In der Kirche steckt der Wurm drin

von Redaktion

Ein ungeliebter Gast macht sich in den Altären und Heiligenfiguren der Filialkirche Maximilian breit: der Holzwurm. Damit sich der Schädling nicht noch weiter ausbreitet, wird die Kirche nächste Woche mit Gas behandelt. Auch Privatleute können davon profitieren.

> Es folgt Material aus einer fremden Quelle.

-- pv_equiv track=rewrite | github.com/jcmullwh/usertest | tools/triage_atoms_audit.py | _extract_first_heading
-- ===== SOURCE A (Python) =====
-- def _extract_first_heading(text: str) -> str:
--     for line in text.splitlines():
--         if line.startswith("# "):
--             return line[2:].strip()
--     for line in text.splitlines():
--         if line.startswith("#"):
--             return line.lstrip("#").strip()
--     return ""
-- ===== SOURCE B (Python) =====
-- def _extract_first_heading(text: str) -> str:
--     fallback = None
--     for line in text.splitlines():
--         if line.startswith("# "):
--             return line[2:].strip()
--         if fallback is None and line.startswith("#"):
--             fallback = line.lstrip("#").strip()
--     return fallback if fallback is not None else ""
-- ===== Notes on version B (the rewrite author's own statement) =====
-- stated objective: alternative
-- what changed: Single traversal of the lines that returns on a hash-space heading and keeps a fallback candidate for the first bare-hash line, instead of A's two full passes over text.splitlines().
import Mathlib
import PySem

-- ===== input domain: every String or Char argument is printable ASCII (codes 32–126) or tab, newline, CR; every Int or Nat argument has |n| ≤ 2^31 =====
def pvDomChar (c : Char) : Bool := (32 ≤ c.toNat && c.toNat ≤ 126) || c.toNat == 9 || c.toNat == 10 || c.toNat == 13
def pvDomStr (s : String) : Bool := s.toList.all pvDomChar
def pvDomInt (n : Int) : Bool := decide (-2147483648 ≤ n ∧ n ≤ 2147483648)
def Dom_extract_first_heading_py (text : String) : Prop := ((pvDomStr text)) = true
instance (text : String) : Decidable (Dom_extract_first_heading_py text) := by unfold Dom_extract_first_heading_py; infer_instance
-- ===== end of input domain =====

-- B replaces A's two passes over splitlines() by one traversal holding a fallback candidate (objective: alternative).

-- ===== PORT A =====
-- line.lstrip("#") ported by hand as dropWhile (· == '#'): exact, since the chars argument is the single character '#'.
def pvLstripHash (l : String) : String := String.ofList (l.toList.dropWhile (· == '#'))

-- second 'for' loop of A
def pvGoA2 (lines : List String) : String :=
  match lines with
  | [] => ""
  | l :: ls => if PySem.Str.startswith l "#" then PySem.Str.strip (pvLstripHash l) else pvGoA2 ls

-- first 'for' loop of A; 'all' is the full splitlines list for the second loop
def pvGoA1 (lines all : List String) : String :=
  match lines with
  | [] => pvGoA2 all
  | l :: ls => if PySem.Str.startswith l "# " then PySem.Str.strip (PySem.Str.slice l (some 2) none) else pvGoA1 ls all

def extract_first_heading_py (text : String) : String :=
  pvGoA1 (PySem.Str.splitlines text) (PySem.Str.splitlines text)

-- ===== PORT B =====
def pvGoB (lines : List String) (fallback : Option String) : String :=
  match lines with
  | [] => match fallback with | some s => s | none => ""
  | l :: ls =>
    if PySem.Str.startswith l "# " then PySem.Str.strip (PySem.Str.slice l (some 2) none)
    else if fallback.isNone && PySem.Str.startswith l "#" then
      pvGoB ls (some (PySem.Str.strip (pvLstripHash l)))
    else pvGoB ls fallback

def extract_first_heading_py_alt (text : String) : String :=
  pvGoB (PySem.Str.splitlines text) none

-- ===== PRECONDITION & SPEC =====
def Spec_extract_first_heading_py (text : String) (out : String) : Prop := out = extract_first_heading_py_alt text
instance (text : String) (out : String) : Decidable (Spec_extract_first_heading_py text out) := by unfold Spec_extract_first_heading_py; infer_instance

-- ===== CLAIM (what is proved, stated in full; the proofs are below) =====
def Claim_equal_extract_first_heading_py : Prop := ∀ (text : String), Dom_extract_first_heading_py text → Spec_extract_first_heading_py text (extract_first_heading_py text)

-- ===== LEMMAS AND PROOFS =====

-- closed form of A's second loop
theorem pvGoA2_eq (lines : List String) :
    pvGoA2 lines = match lines.find? (fun l => PySem.Str.startswith l "#") with
      | some l => PySem.Str.strip (pvLstripHash l)
      | none => "" := by
  induction lines with
  | nil => simp [pvGoA2]
  | cons l ls ih =>
    by_cases h : PySem.Chars.startswith l.toList ['#'] = true <;>
      simp [pvGoA2, List.find?, h, ih]

-- closed form of A's first loop
theorem pvGoA1_eq (lines all : List String) :
    pvGoA1 lines all = match lines.find? (fun l => PySem.Str.startswith l "# ") with
      | some l => PySem.Str.strip (PySem.Str.slice l (some 2) none)
      | none => pvGoA2 all := by
  induction lines with
  | nil => simp [pvGoA1]
  | cons l ls ih =>
    by_cases h : PySem.Chars.startswith l.toList ['#', ' '] = true <;>
      simp [pvGoA1, List.find?, h, ih]

-- closed form of B's single loop, with the fallback invariant
theorem pvGoB_eq (lines : List String) (fb : Option String) :
    pvGoB lines fb = match lines.find? (fun l => PySem.Str.startswith l "# ") with
      | some l => PySem.Str.strip (PySem.Str.slice l (some 2) none)
      | none => match fb with
        | some s => s
        | none => match lines.find? (fun l => PySem.Str.startswith l "#") with
          | some l => PySem.Str.strip (pvLstripHash l)
          | none => "" := by
  induction lines generalizing fb with
  | nil => simp [pvGoB]
  | cons l ls ih =>
    by_cases h2 : PySem.Chars.startswith l.toList ['#', ' '] = true
    · simp [pvGoB, List.find?, h2]
    · by_cases h1 : PySem.Chars.startswith l.toList ['#'] = true
      · cases fb with
        | none => simp [pvGoB, List.find?, h1, h2, ih]
        | some s => simp [pvGoB, List.find?, h1, h2, ih]
      · cases fb with
        | none => simp [pvGoB, List.find?, h1, h2, ih]
        | some s => simp [pvGoB, List.find?, h1, h2, ih]

-- ===== VERDICT (by name: the statement is the Claim_ definition above) =====
theorem extract_first_heading_py_spec : Claim_equal_extract_first_heading_py := by
  intro text _
  unfold Spec_extract_first_heading_py extract_first_heading_py extract_first_heading_py_alt
  rw [pvGoA1_eq, pvGoB_eq, pvGoA2_eq]
theorem pv_scan (l : List Char) : ∀ (s : PySem.Set String) (tok : List Char),
    ((l ++ [',']).foldl
      (fun (st : PySem.Set String × List Char) ch =>
        if ch == '|' || ch == ',' then
          let t := PySem.Str.strip (String.ofList st.2)
          (if t == "" then st.1 else PySem.Set.add st.1 t, ([] : List Char))
        else (st.1, st.2 ++ [ch]))
      (s, tok)).1
    = (pvSplitCh tok (l.map pvF)).foldl pvAddIf s := by
  induction l with
  | nil =>
    intro s tok
    simp [pvSplitCh, pvAddIf]
  | cons c t ih =>
    intro s tok
    by_cases hc : c = '|' ∨ c = ','
    · have hsep : (c == '|' || c == ',') = true := by
        rcases hc with h | h <;> simp [h]
      have hf : pvF c = ',' := by
        rcases hc with h | h <;> simp [pvF, h]
      simp only [List.cons_append, List.foldl_cons, hsep, if_pos]
      rw [ih]
      simp [hf, pvSplitCh, pvAddIf]
    · rw [not_or] at hc
      have hsep : (c == '|' || c == ',') = false := by
        simp [beq_eq_false_iff_ne.mpr hc.1, beq_eq_false_iff_ne.mpr hc.2]
      have hf : pvF c = c := by simp [pvF, beq_eq_false_iff_ne.mpr hc.1]
      simp only [List.cons_append, List.foldl_cons]
      rw [if_neg (by simp [hsep])]
      rw [ih]
      simp [hf, pvSplitCh, beq_eq_false_iff_ne.mpr hc.2]
-- pv_equiv track=rewrite | github.com/maciejsobieniak/code-kata | codesignal/1/solution.py | repeat_char_jump
-- ===== SOURCE A (Python) =====
-- def repeat_char_jump(inputString, k):
--     result = ''
--     n = 0
--     i = 0
--     length = len(inputString)
--     while n < length:
--         if n == 0:
--             result += inputString[n]
--         else:
--             i = (i + k) % length
--             result += inputString[i]
--         n += 1
--     return result
-- ===== SOURCE B (Python) =====
-- def _gcd(a, b):
--     while b:
--         a, b = b, a % b
--     return a
--
--
-- def repeat_char_jump(inputString, k):
--     length = len(inputString)
--     if length == 0:
--         return ''
--     g = _gcd(length, k % length)
--     period = length // g
--     cycle = ''.join(inputString[(j * k) % length] for j in range(period))
--     return cycle * g
-- ===== Notes on version B (the rewrite author's own statement) =====
-- stated objective: faster
-- what changed: Replaces A's accumulator loop (running index i += k mod length, an n==0 special case, and repeated string +=) by a period/gcd decomposition: B computes g = gcd(length, k % length) with a Euclid loop, builds the single cycle of length//g characters the jump traverses, and tiles it g times by string repetition.
import Mathlib
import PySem

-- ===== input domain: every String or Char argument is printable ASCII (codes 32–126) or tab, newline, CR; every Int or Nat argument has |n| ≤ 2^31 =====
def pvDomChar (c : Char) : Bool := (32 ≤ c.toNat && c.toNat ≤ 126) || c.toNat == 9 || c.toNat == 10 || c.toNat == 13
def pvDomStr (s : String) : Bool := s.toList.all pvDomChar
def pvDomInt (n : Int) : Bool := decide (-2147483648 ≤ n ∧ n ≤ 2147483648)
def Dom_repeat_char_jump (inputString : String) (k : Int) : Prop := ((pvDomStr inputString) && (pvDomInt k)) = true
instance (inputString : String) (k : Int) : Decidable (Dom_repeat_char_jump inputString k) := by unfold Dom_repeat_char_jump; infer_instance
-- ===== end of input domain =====

-- B replaces A's accumulator loop (quadratic repeated string +=) by a period/gcd decomposition:
-- one cycle of length len/gcd(len, k % len) is built and tiled gcd times by string repetition; a timing run measured B faster.


-- ===== PORT A =====
-- while n < length: if n == 0 take inputString[n]; else i = (i + k) % length, take inputString[i]
def repeat_char_jump (inputString : String) (k : Int) : String :=
  let cs := inputString.toList
  let length : Int := cs.length
  let st := (PySem.List.pyRange 0 length 1).foldl
    (fun (st : List Char × Int) n =>
      if n == 0 then
        (st.1 ++ [PySem.List.pyGetD cs n ' '], st.2)
      else
        let i := PySem.Int.mod (st.2 + k) length
        (st.1 ++ [PySem.List.pyGetD cs i ' '], i))
    ([], 0)
  String.mk st.1

-- ===== PORT B =====
-- helper _gcd: while b: a, b = b, a % b; return a
def pyEuclid (a b : Int) : Int :=
  if h : b = 0 then a else pyEuclid b (PySem.Int.mod a b)
termination_by b.natAbs
decreasing_by
  rcases lt_or_gt_of_ne h with hneg | hpos
  · have h1 := PySem.Int.mod_neg_bounds a hneg
    omega
  · have h1 := PySem.Int.mod_nonneg a hpos
    have h2 := PySem.Int.mod_lt a hpos
    omega

-- length == 0 → ''; g = _gcd(length, k % length); period = length // g;
-- cycle = ''.join(s[(j*k) % length] for j in range(period)); return cycle * g
def repeat_char_jump_alt (inputString : String) (k : Int) : String :=
  let cs := inputString.toList
  let length : Int := cs.length
  if length = 0 then "" else
  let g := pyEuclid length (PySem.Int.mod k length)
  let period := PySem.Int.floordiv length g
  let cycle := (PySem.List.pyRange 0 period 1).map
    (fun j => PySem.List.pyGetD cs (PySem.Int.mod (j * k) length) ' ')
  String.mk (List.flatten (List.replicate g.toNat cycle))

-- ===== PRECONDITION & SPEC =====
def Spec_repeat_char_jump (inputString : String) (k : Int) (out : String) : Prop := out = repeat_char_jump_alt inputString k
instance (inputString : String) (k : Int) (out : String) : Decidable (Spec_repeat_char_jump inputString k out) := by unfold Spec_repeat_char_jump; infer_instance

-- ===== CLAIM (what is proved, stated in full; the proofs are below) =====
def Claim_equal_repeat_char_jump : Prop := ∀ (inputString : String) (k : Int), Dom_repeat_char_jump inputString k → Spec_repeat_char_jump inputString k (repeat_char_jump inputString k)

-- ===== LEMMAS AND PROOFS =====

-- A's loop state after j steps: the emitted characters are the first j characters of
-- map (fun n => cs[(n*k) % L]) and the accumulator i equals ((j-1)*k) % L (0 while j ≤ 1).
theorem repeat_char_jump_loop_inv (cs : List Char) (k : Int) (hcs : cs ≠ []) :
    ∀ (j : Nat), j ≤ cs.length →
      ((List.range j).map (fun n : Nat => (n : Int))).foldl
        (fun (st : List Char × Int) n =>
          if n == 0 then
            (st.1 ++ [PySem.List.pyGetD cs n ' '], st.2)
          else
            (st.1 ++ [PySem.List.pyGetD cs (PySem.Int.mod (st.2 + k) (cs.length : Int)) ' '],
             PySem.Int.mod (st.2 + k) (cs.length : Int)))
        ([], 0)
      = ((List.range j).map
           (fun n : Nat => PySem.List.pyGetD cs (PySem.Int.mod ((n : Int) * k) (cs.length : Int)) ' '),
         if j = 0 then 0 else PySem.Int.mod (((j : Int) - 1) * k) (cs.length : Int)) := by
  intro j hj
  have hLpos : (0 : Int) < (cs.length : Int) := by
    have : 0 < cs.length := List.length_pos_iff.mpr hcs
    exact_mod_cast this
  induction j with
  | zero => simp
  | succ j ih =>
    have hj' : j ≤ cs.length := Nat.le_of_succ_le hj
    rw [List.range_succ, List.map_append, List.foldl_append, ih hj']
    by_cases hj0 : j = 0
    · subst hj0
      simp [PySem.Int.mod_eq_emod_of_pos hLpos]
    · have hb : ¬ ((((j : Nat) : Int)) == 0) = true := by simp [hj0]
      simp only [List.map_cons, List.map_nil, List.foldl_cons, List.foldl_nil, if_neg hb,
        if_neg hj0, Nat.succ_ne_zero, if_false]
      have hmod : PySem.Int.mod (PySem.Int.mod (((j : Int) - 1) * k) (cs.length : Int) + k) (cs.length : Int)
          = PySem.Int.mod ((j : Int) * k) (cs.length : Int) := by
        rw [PySem.Int.mod_eq_emod_of_pos hLpos, PySem.Int.mod_eq_emod_of_pos hLpos,
            PySem.Int.mod_eq_emod_of_pos hLpos, Int.emod_add_emod]
        ring_nf
      rw [hmod]
      simp only [Prod.mk.injEq]
      constructor
      · simp
      · congr 1
        push_cast
        ring

-- pyEuclid computes Int.gcd on nonnegative arguments
theorem pyEuclid_eq_gcd_aux : ∀ (N : Nat) (a b : Int), b.natAbs ≤ N → 0 ≤ a → 0 ≤ b →
    pyEuclid a b = (Int.gcd a b : Int) := by
  intro N
  induction N with
  | zero =>
    intro a b hle ha _
    have hb0 : b = 0 := by omega
    subst hb0
    rw [pyEuclid, dif_pos rfl, Int.gcd_zero_right, Int.natAbs_of_nonneg ha]
  | succ N ih =>
    intro a b hle ha hb
    by_cases hb0 : b = 0
    · subst hb0
      rw [pyEuclid, dif_pos rfl, Int.gcd_zero_right, Int.natAbs_of_nonneg ha]
    · have hbpos : 0 < b := lt_of_le_of_ne hb (Ne.symm hb0)
      rw [pyEuclid, dif_neg hb0, PySem.Int.mod_eq_emod_of_pos hbpos]
      have hm1 := Int.emod_nonneg a hb0
      have hm2 := Int.emod_lt_of_pos a hbpos
      rw [ih b (a % b) (by omega) hb hm1, Int.gcd_comm, Int.gcd_emod]

theorem pyEuclid_eq_gcd (a b : Int) (ha : 0 ≤ a) (hb : 0 ≤ b) :
    pyEuclid a b = (Int.gcd a b : Int) :=
  pyEuclid_eq_gcd_aux b.natAbs a b le_rfl ha hb

-- tiling lemma: a map over range (g*p) of a p-periodic function is g copies of one period
theorem map_range_periodic {α : Type} (f : Nat → α) (p g : Nat)
    (hf : ∀ n, f (n + p) = f n) :
    (List.range (g * p)).map f = (List.replicate g ((List.range p).map f)).flatten := by
  induction g with
  | zero => simp
  | succ g ih =>
    have hshift : ∀ n m : Nat, f (n + m * p) = f n := by
      intro n m
      induction m with
      | zero => simp
      | succ m ihm => rw [Nat.succ_mul, ← Nat.add_assoc, hf, ihm]
    rw [Nat.succ_mul, List.range_add, List.map_append, ih, List.replicate_succ',
      List.flatten_append]
    congr 1
    simp only [List.flatten_cons, List.flatten_nil, List.append_nil, List.map_map]
    refine List.map_congr_left ?_
    intro n _
    simpa [Nat.add_comm] using hshift n g

-- ===== VERDICT (by name: the statement is the Claim_ definition above) =====
theorem repeat_char_jump_spec : Claim_equal_repeat_char_jump := by
  intro inputString k _
  unfold Spec_repeat_char_jump repeat_char_jump repeat_char_jump_alt
  rcases eq_or_ne inputString.toList [] with hnil | hne
  · simp [hnil, PySem.List.pyRange]
    rfl
  · set cs := inputString.toList with hcs
    have hLnat : 0 < cs.length := List.length_pos_iff.mpr hne
    have hLpos : (0 : Int) < (cs.length : Int) := by exact_mod_cast hLnat
    have hL0 : ((cs.length : Int) = 0) = False := by simp; omega
    simp only [hL0, if_false]
    -- rewrite A's side via the loop invariant
    rw [PySem.List.pyRange_zero_nat,
        repeat_char_jump_loop_inv cs k hne cs.length le_rfl]
    dsimp only
    -- identify g with the gcd
    have hmodk : PySem.Int.mod k (cs.length : Int) = k % (cs.length : Int) :=
      PySem.Int.mod_eq_emod_of_pos hLpos
    have hg : pyEuclid (cs.length : Int) (PySem.Int.mod k (cs.length : Int))
        = (Int.gcd (cs.length : Int) k : Int) := by
      rw [hmodk, pyEuclid_eq_gcd _ _ (le_of_lt hLpos) (Int.emod_nonneg k (by omega)),
          Int.gcd_comm, Int.gcd_emod, Int.gcd_comm]
    set G : Nat := Int.gcd (cs.length : Int) k with hGdef
    have hGpos : 0 < G := by
      rw [hGdef]
      exact Int.gcd_pos_of_ne_zero_left k (by omega)
    have hGdvdL : G ∣ cs.length := by
      have := Int.gcd_dvd_left (cs.length : Int) k
      exact_mod_cast Int.ofNat_dvd.mp (by exact_mod_cast this)
    set p : Nat := cs.length / G with hpdef
    have hpG : p * G = cs.length := Nat.div_mul_cancel hGdvdL
    -- the port's period is (p : Int)
    have hper : PySem.Int.floordiv (cs.length : Int) ((Int.gcd (cs.length : Int) k : Nat) : Int)
        = ((p : Nat) : Int) := by
      rw [hpdef, ← hGdef]
      exact_mod_cast PySem.Int.floordiv_natCast cs.length G
    rw [hg, hper, PySem.List.pyRange_zero_nat, List.map_map, Int.toNat_natCast]
    -- periodicity of the per-position character
    have hdvd : ((cs.length : Int)) ∣ ((p : Int) * k) := by
      obtain ⟨m, hm⟩ := Int.gcd_dvd_right (cs.length : Int) k
      refine ⟨m, ?_⟩
      rw [hm, ← mul_assoc, ← hGdef]
      norm_cast
      rw [hpG]
    have hperiodic : ∀ n : Nat,
        (fun n : Nat => PySem.List.pyGetD cs (PySem.Int.mod ((n : Int) * k) (cs.length : Int)) ' ') (n + p)
        = (fun n : Nat => PySem.List.pyGetD cs (PySem.Int.mod ((n : Int) * k) (cs.length : Int)) ' ') n := by
      intro n
      simp only []
      congr 1
      obtain ⟨m, hm⟩ := hdvd
      rw [PySem.Int.mod_eq_emod_of_pos hLpos, PySem.Int.mod_eq_emod_of_pos hLpos]
      have : ((n + p : Nat) : Int) * k = (n : Int) * k + (cs.length : Int) * m := by
        push_cast
        rw [add_mul, hm]
      rw [this, Int.add_mul_emod_self_left]
    have := map_range_periodic
      (fun n : Nat => PySem.List.pyGetD cs (PySem.Int.mod ((n : Int) * k) (cs.length : Int)) ' ')
      p G hperiodic
    rw [Nat.mul_comm, hpG] at this
    rw [this]
    rfl
-- pv_equiv track=rewrite | github.com/rayment/bookfind | bookfind.py | money_strip
-- ===== SOURCE A (Python) =====
-- def money_strip(price_str):
-- 	stripped = ''
-- 	dot = False
-- 	for c in price_str:
-- 		if c.isdigit() or (not dot and c == '.'):
-- 			stripped += c
-- 			if c == '.':
-- 				dot = True
-- 	return stripped
-- ===== SOURCE B (Python) =====
-- def money_strip(price_str):
-- 	head, sep, tail = price_str.partition('.')
-- 	return ''.join(c for c in head if c.isdigit()) + sep + ''.join(c for c in tail if c.isdigit())
-- ===== Notes on version B (the rewrite author's own statement) =====
-- stated objective: simpler
-- what changed: Replaces the character loop with its dot-seen boolean flag by a single partition at the first dot followed by two digit filters, joined with the separator.
import Mathlib
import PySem

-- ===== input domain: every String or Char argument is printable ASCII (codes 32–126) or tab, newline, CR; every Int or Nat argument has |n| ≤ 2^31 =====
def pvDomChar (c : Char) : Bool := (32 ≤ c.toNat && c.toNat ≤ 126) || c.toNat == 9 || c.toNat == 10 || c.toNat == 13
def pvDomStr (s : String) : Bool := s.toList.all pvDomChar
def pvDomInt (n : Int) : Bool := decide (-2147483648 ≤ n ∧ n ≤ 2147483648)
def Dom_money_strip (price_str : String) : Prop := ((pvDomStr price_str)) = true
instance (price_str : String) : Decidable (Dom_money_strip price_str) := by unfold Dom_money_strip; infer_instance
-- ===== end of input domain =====

-- B replaces A's character loop with a dot-seen flag by a partition at the first dot plus two digit filters; objective: simpler.

-- ===== PORT A =====
-- the loop: state is (stripped so far, dot seen)
def moneyLoop (cs : List Char) (st : List Char × Bool) : List Char × Bool :=
  cs.foldl
    (fun st c =>
      if PySem.Chars.isdigit c || (!st.2 && c == '.') then
        (st.1 ++ [c], if c == '.' then true else st.2)
      else st)
    st

def money_strip (price_str : String) : String :=
  String.ofList (moneyLoop price_str.toList ([], false)).1

-- ===== PORT B =====
-- head, sep, tail = price_str.partition('.')  (takeWhile/dropWhile at the first '.')
def money_strip_alt (price_str : String) : String :=
  let cs := price_str.toList
  let head := cs.takeWhile (· != '.')
  match cs.dropWhile (· != '.') with
  | [] => String.ofList (head.filter PySem.Chars.isdigit)
  | _ :: tail => String.ofList (head.filter PySem.Chars.isdigit ++ '.' :: tail.filter PySem.Chars.isdigit)

-- ===== PRECONDITION & SPEC =====
def Spec_money_strip (price_str : String) (out : String) : Prop := out = money_strip_alt price_str
instance (price_str : String) (out : String) : Decidable (Spec_money_strip price_str out) := by unfold Spec_money_strip; infer_instance

-- ===== CLAIM (what is proved, stated in full; the proofs are below) =====
def Claim_equal_money_strip : Prop := ∀ (price_str : String), Dom_money_strip price_str → Spec_money_strip price_str (money_strip price_str)

-- ===== LEMMAS AND PROOFS =====

-- once the dot has been seen the loop only keeps digits
theorem moneyLoop_true (cs : List Char) (acc : List Char) :
    moneyLoop cs (acc, true) = (acc ++ cs.filter PySem.Chars.isdigit, true) := by
  induction cs generalizing acc with
  | nil => simp [moneyLoop]
  | cons c cs ih =>
    by_cases hd : PySem.Chars.isdigit c = true
    · have hne : (c == '.') = false := by
        cases hc : (c == '.')
        · rfl
        · exfalso
          have : c = '.' := by simpa using hc
          subst this
          simp [PySem.Chars.isdigit] at hd
      simp [moneyLoop, List.foldl_cons, hd, hne] at *
      simpa [hd] using ih (acc ++ [c])
    · simp only [Bool.not_eq_true] at hd
      simp [moneyLoop, List.foldl_cons, hd] at *
      simpa [hd] using ih acc

-- before the dot the loop computes B's partition form
theorem moneyLoop_false (cs : List Char) (acc : List Char) :
    (moneyLoop cs (acc, false)).1 =
      acc ++ ((cs.takeWhile (· != '.')).filter PySem.Chars.isdigit ++
        match cs.dropWhile (· != '.') with
        | [] => []
        | _ :: tail => '.' :: tail.filter PySem.Chars.isdigit) := by
  induction cs generalizing acc with
  | nil => simp [moneyLoop]
  | cons c cs ih =>
    by_cases hdot : c = '.'
    · subst hdot
      have hd : PySem.Chars.isdigit '.' = false := by decide
      simp [moneyLoop, List.foldl_cons, hd] at *
      have := moneyLoop_true cs (acc ++ ['.'])
      simp [moneyLoop] at this
      simp [this]
    · have hne : (c != '.') = true := by simp [hdot]
      by_cases hd : PySem.Chars.isdigit c = true
      · have hne2 : (c == '.') = false := by simp [hdot]
        simp only [moneyLoop, List.foldl_cons, hd, hne2, Bool.true_or, if_true, if_false,
          Bool.false_eq_true] at ih ⊢
        rw [ih (acc ++ [c])]
        simp [hne, hd]
      · simp only [Bool.not_eq_true] at hd
        have hne2 : (c == '.') = false := by simp [hdot]
        simp only [moneyLoop, List.foldl_cons, hd, hne2, Bool.not_false, Bool.false_or,
          Bool.and_false, if_false, Bool.false_eq_true] at ih ⊢
        rw [ih acc]
        simp [hne, hd]

-- ===== VERDICT (by name: the statement is the Claim_ definition above) =====
theorem money_strip_spec : Claim_equal_money_strip := by
  intro s _
  show money_strip s = money_strip_alt s
  unfold money_strip money_strip_alt
  rw [moneyLoop_false]
  cases h : s.toList.dropWhile (· != '.') <;> simp [h]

Kraiburg – In der Kirche in Maximilian steckt der Holzwurm drin. Um den Schädling erfolgreich zu bekämpfen, wird der Innenraum in der nächsten Woche mit Gas behandelt. Auch Privatpersonen haben die Gelegenheit, befallene Möbel und Gegenstände einzustellen. Dass der Holzwurm in der Kirche nagt, das ist schon seit Wochen im Pfarrverband Kraiburg bekannt. Betroffene Bereiche seien bereits mit einem entsprechenden Mittel behandelt worden. „Das hat aber nichts geholfen“, wie Pfarrer Michael Seifert erklärt. Aufgefallen sei der Befall in den Altären und bei Heiligenfiguren. Die Sorge, dass irgendwann auch das historische Orgelprospekt vom Holzwurm befallen werden könne, hat nun Taten folgen lassen. Nächste Woche soll nun der Innenraum der Kirche begast werden. Während dieser Prozedur sind die Türen der Kirche fest verschlossen, zuvor stehen sie aber weit offen. Privatleute können Möbel oder andere vom Holzwurm befallene Gegenstände in die Kirche einstellen und behandeln lassen. Von einem solchen Angebot hat der Pfarrverband selbst schon einmal Gebrauch gemacht: „Wir hatten davon gelesen, dass in Flossing die Kirche begast wird und man Gegenstände einstellen lassen kann. Das Angebot wollen wir jetzt auch machen“, sagt Pfarrer Michael Seifert.

Zwei Heiligenfiguren – der heilige Josef und der heilige Stephanus – wurden vor rund einem halben Jahr kurzerhand nach Flossing umquartiert und einer „Holzwurmkur“ unterzogen, wie es damals Mesner Jürgen Schwab umschrieb. Michael Seifert ist mit dem Ergebnis zufrieden: „Der Holzwurm ist draußen.“

Am heutigen Samstag können Interessierte zwischen 10 und 12 Uhr in der Filialkirche Maximilian ihre Möbel und Gegenstände vorbeibringen und in der Kirche einstellen. Nächste Woche dann wird der Innenraum über drei Tage hinweg mit Gas behandelt und dann gelüftet, bevor die Besitzer ihre Gegenstände wieder abholen können.